*** TASK INPUTS ***

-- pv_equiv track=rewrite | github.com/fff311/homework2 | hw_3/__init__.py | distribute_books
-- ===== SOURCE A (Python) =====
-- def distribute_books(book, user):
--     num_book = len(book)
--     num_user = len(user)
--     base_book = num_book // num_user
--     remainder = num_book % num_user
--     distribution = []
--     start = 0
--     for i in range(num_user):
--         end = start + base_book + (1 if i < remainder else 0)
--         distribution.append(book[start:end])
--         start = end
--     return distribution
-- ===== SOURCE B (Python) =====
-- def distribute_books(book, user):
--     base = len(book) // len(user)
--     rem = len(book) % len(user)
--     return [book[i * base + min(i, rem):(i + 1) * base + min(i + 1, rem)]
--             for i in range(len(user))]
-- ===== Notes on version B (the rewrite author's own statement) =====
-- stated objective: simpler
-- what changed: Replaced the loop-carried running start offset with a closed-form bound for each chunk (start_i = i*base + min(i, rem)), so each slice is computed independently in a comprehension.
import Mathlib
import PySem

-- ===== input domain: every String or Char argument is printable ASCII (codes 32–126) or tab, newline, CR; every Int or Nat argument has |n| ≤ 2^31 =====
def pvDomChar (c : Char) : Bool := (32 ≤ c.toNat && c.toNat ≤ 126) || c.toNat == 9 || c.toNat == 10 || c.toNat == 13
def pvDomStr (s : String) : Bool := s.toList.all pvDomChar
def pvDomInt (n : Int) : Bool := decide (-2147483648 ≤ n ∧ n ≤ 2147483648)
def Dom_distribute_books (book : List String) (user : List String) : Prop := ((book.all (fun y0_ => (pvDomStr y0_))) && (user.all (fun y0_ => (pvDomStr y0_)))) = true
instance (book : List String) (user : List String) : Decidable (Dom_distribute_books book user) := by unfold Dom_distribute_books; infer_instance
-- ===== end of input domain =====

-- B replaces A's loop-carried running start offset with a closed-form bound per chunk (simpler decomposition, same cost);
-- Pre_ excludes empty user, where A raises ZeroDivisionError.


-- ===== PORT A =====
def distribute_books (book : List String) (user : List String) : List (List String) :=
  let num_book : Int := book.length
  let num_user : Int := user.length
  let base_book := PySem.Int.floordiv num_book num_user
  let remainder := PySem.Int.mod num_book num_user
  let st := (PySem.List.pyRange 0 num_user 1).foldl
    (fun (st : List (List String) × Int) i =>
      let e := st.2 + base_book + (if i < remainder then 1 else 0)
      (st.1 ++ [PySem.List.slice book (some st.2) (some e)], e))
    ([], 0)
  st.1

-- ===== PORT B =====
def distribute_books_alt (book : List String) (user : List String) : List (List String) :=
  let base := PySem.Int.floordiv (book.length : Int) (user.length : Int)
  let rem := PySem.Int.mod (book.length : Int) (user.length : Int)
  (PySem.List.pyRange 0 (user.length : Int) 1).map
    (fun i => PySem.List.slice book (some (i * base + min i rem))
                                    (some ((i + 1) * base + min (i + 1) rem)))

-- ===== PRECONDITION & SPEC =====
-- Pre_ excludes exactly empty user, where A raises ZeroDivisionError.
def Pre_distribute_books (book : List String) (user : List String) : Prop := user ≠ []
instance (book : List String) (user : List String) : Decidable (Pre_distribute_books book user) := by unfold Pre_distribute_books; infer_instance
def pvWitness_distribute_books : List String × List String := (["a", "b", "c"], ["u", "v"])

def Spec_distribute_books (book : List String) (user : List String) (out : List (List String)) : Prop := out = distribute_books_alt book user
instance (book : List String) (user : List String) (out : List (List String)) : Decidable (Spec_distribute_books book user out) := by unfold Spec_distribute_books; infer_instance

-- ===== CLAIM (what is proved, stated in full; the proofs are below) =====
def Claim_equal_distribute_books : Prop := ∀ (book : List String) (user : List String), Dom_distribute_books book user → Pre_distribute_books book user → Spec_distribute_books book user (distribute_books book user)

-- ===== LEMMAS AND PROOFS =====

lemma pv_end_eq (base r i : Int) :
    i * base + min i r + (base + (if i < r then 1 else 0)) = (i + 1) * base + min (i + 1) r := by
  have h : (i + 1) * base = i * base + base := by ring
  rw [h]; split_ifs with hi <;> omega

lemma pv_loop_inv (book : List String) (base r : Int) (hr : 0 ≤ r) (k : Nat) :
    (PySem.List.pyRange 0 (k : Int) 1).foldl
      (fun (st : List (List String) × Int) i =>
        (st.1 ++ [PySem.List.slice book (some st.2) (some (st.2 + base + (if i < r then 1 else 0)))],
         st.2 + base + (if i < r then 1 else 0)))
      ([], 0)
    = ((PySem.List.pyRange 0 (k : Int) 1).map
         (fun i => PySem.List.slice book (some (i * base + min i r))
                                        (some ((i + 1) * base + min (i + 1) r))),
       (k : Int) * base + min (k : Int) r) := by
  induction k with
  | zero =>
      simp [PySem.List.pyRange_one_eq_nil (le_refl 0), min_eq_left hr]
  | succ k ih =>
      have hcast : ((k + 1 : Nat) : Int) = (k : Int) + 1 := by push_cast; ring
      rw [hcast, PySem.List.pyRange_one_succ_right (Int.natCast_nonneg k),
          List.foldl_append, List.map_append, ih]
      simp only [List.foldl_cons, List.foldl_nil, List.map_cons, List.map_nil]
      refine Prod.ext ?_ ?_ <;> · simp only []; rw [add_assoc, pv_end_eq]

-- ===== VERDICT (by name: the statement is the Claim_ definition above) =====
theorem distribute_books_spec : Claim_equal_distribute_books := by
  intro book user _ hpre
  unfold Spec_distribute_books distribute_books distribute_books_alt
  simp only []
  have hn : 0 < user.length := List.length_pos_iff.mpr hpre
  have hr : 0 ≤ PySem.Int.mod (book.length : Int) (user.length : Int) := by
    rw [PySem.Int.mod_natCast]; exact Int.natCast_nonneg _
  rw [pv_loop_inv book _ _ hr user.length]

*** End of TASK INPUTS ***

HOW TO COMPLETE THIS TASK
Copy out all of the material, word for word.

ANSWER TO THIS TASK
-- pv_equiv track=rewrite | github.com/fff311/homework2 | hw_3/__init__.py | distribute_books
-- ===== SOURCE A (Python) =====
-- def distribute_books(book, user):
--     num_book = len(book)
--     num_user = len(user)
--     base_book = num_book // num_user
--     remainder = num_book % num_user
--     distribution = []
--     start = 0
--     for i in range(num_user):
--         end = start + base_book + (1 if i < remainder else 0)
--         distribution.append(book[start:end])
--         start = end
--     return distribution
-- ===== SOURCE B (Python) =====
-- def distribute_books(book, user):
--     base = len(book) // len(user)
--     rem = len(book) % len(user)
--     return [book[i * base + min(i, rem):(i + 1) * base + min(i + 1, rem)]
--             for i in range(len(user))]
-- ===== Notes on version B (the rewrite author's own statement) =====
-- stated objective: simpler
-- what changed: Replaced the loop-carried running start offset with a closed-form bound for each chunk (start_i = i*base + min(i, rem)), so each slice is computed independently in a comprehension.
import Mathlib
import PySem

-- ===== input domain: every String or Char argument is printable ASCII (codes 32–126) or tab, newline, CR; every Int or Nat argument has |n| ≤ 2^31 =====
def pvDomChar (c : Char) : Bool := (32 ≤ c.toNat && c.toNat ≤ 126) || c.toNat == 9 || c.toNat == 10 || c.toNat == 13
def pvDomStr (s : String) : Bool := s.toList.all pvDomChar
def pvDomInt (n : Int) : Bool := decide (-2147483648 ≤ n ∧ n ≤ 2147483648)
def Dom_distribute_books (book : List String) (user : List String) : Prop := ((book.all (fun y0_ => (pvDomStr y0_))) && (user.all (fun y0_ => (pvDomStr y0_)))) = true
instance (book : List String) (user : List String) : Decidable (Dom_distribute_books book user) := by unfold Dom_distribute_books; infer_instance
-- ===== end of input domain =====

-- B replaces A's loop-carried running start offset with a closed-form bound per chunk (simpler decomposition, same cost);
-- Pre_ excludes empty user, where A raises ZeroDivisionError.


-- ===== PORT A =====
def distribute_books (book : List String) (user : List String) : List (List String) :=
  let num_book : Int := book.length
  let num_user : Int := user.length
  let base_book := PySem.Int.floordiv num_book num_user
  let remainder := PySem.Int.mod num_book num_user
  let st := (PySem.List.pyRange 0 num_user 1).foldl
    (fun (st : List (List String) × Int) i =>
      let e := st.2 + base_book + (if i < remainder then 1 else 0)
      (st.1 ++ [PySem.List.slice book (some st.2) (some e)], e))
    ([], 0)
  st.1

-- ===== PORT B =====
def distribute_books_alt (book : List String) (user : List String) : List (List String) :=
  let base := PySem.Int.floordiv (book.length : Int) (user.length : Int)
  let rem := PySem.Int.mod (book.length : Int) (user.length : Int)
  (PySem.List.pyRange 0 (user.length : Int) 1).map
    (fun i => PySem.List.slice book (some (i * base + min i rem))
                                    (some ((i + 1) * base + min (i + 1) rem)))

-- ===== PRECONDITION & SPEC =====
-- Pre_ excludes exactly empty user, where A raises ZeroDivisionError.
def Pre_distribute_books (book : List String) (user : List String) : Prop := user ≠ []
instance (book : List String) (user : List String) : Decidable (Pre_distribute_books book user) := by unfold Pre_distribute_books; infer_instance
def pvWitness_distribute_books : List String × List String := (["a", "b", "c"], ["u", "v"])

def Spec_distribute_books (book : List String) (user : List String) (out : List (List String)) : Prop := out = distribute_books_alt book user
instance (book : List String) (user : List String) (out : List (List String)) : Decidable (Spec_distribute_books book user out) := by unfold Spec_distribute_books; infer_instance

-- ===== CLAIM (what is proved, stated in full; the proofs are below) =====
def Claim_equal_distribute_books : Prop := ∀ (book : List String) (user : List String), Dom_distribute_books book user → Pre_distribute_books book user → Spec_distribute_books book user (distribute_books book user)

-- ===== LEMMAS AND PROOFS =====

lemma pv_end_eq (base r i : Int) :
    i * base + min i r + (base + (if i < r then 1 else 0)) = (i + 1) * base + min (i + 1) r := by
  have h : (i + 1) * base = i * base + base := by ring
  rw [h]; split_ifs with hi <;> omega

lemma pv_loop_inv (book : List String) (base r : Int) (hr : 0 ≤ r) (k : Nat) :
    (PySem.List.pyRange 0 (k : Int) 1).foldl
      (fun (st : List (List String) × Int) i =>
        (st.1 ++ [PySem.List.slice book (some st.2) (some (st.2 + base + (if i < r then 1 else 0)))],
         st.2 + base + (if i < r then 1 else 0)))
      ([], 0)
    = ((PySem.List.pyRange 0 (k : Int) 1).map
         (fun i => PySem.List.slice book (some (i * base + min i r))
                                        (some ((i + 1) * base + min (i + 1) r))),
       (k : Int) * base + min (k : Int) r) := by
  induction k with
  | zero =>
      simp [PySem.List.pyRange_one_eq_nil (le_refl 0), min_eq_left hr]
  | succ k ih =>
      have hcast : ((k + 1 : Nat) : Int) = (k : Int) + 1 := by push_cast; ring
      rw [hcast, PySem.List.pyRange_one_succ_right (Int.natCast_nonneg k),
          List.foldl_append, List.map_append, ih]
      simp only [List.foldl_cons, List.foldl_nil, List.map_cons, List.map_nil]
      refine Prod.ext ?_ ?_ <;> · simp only []; rw [add_assoc, pv_end_eq]

-- ===== VERDICT (by name: the statement is the Claim_ definition above) =====
theorem distribute_books_spec : Claim_equal_distribute_books := by
  intro book user _ hpre
  unfold Spec_distribute_books distribute_books distribute_books_alt
  simp only []
  have hn : 0 < user.length := List.length_pos_iff.mpr hpre
  have hr : 0 ≤ PySem.Int.mod (book.length : Int) (user.length : Int) := by
    rw [PySem.Int.mod_natCast]; exact Int.natCast_nonneg _
  rw [pv_loop_inv book _ _ hr user.length]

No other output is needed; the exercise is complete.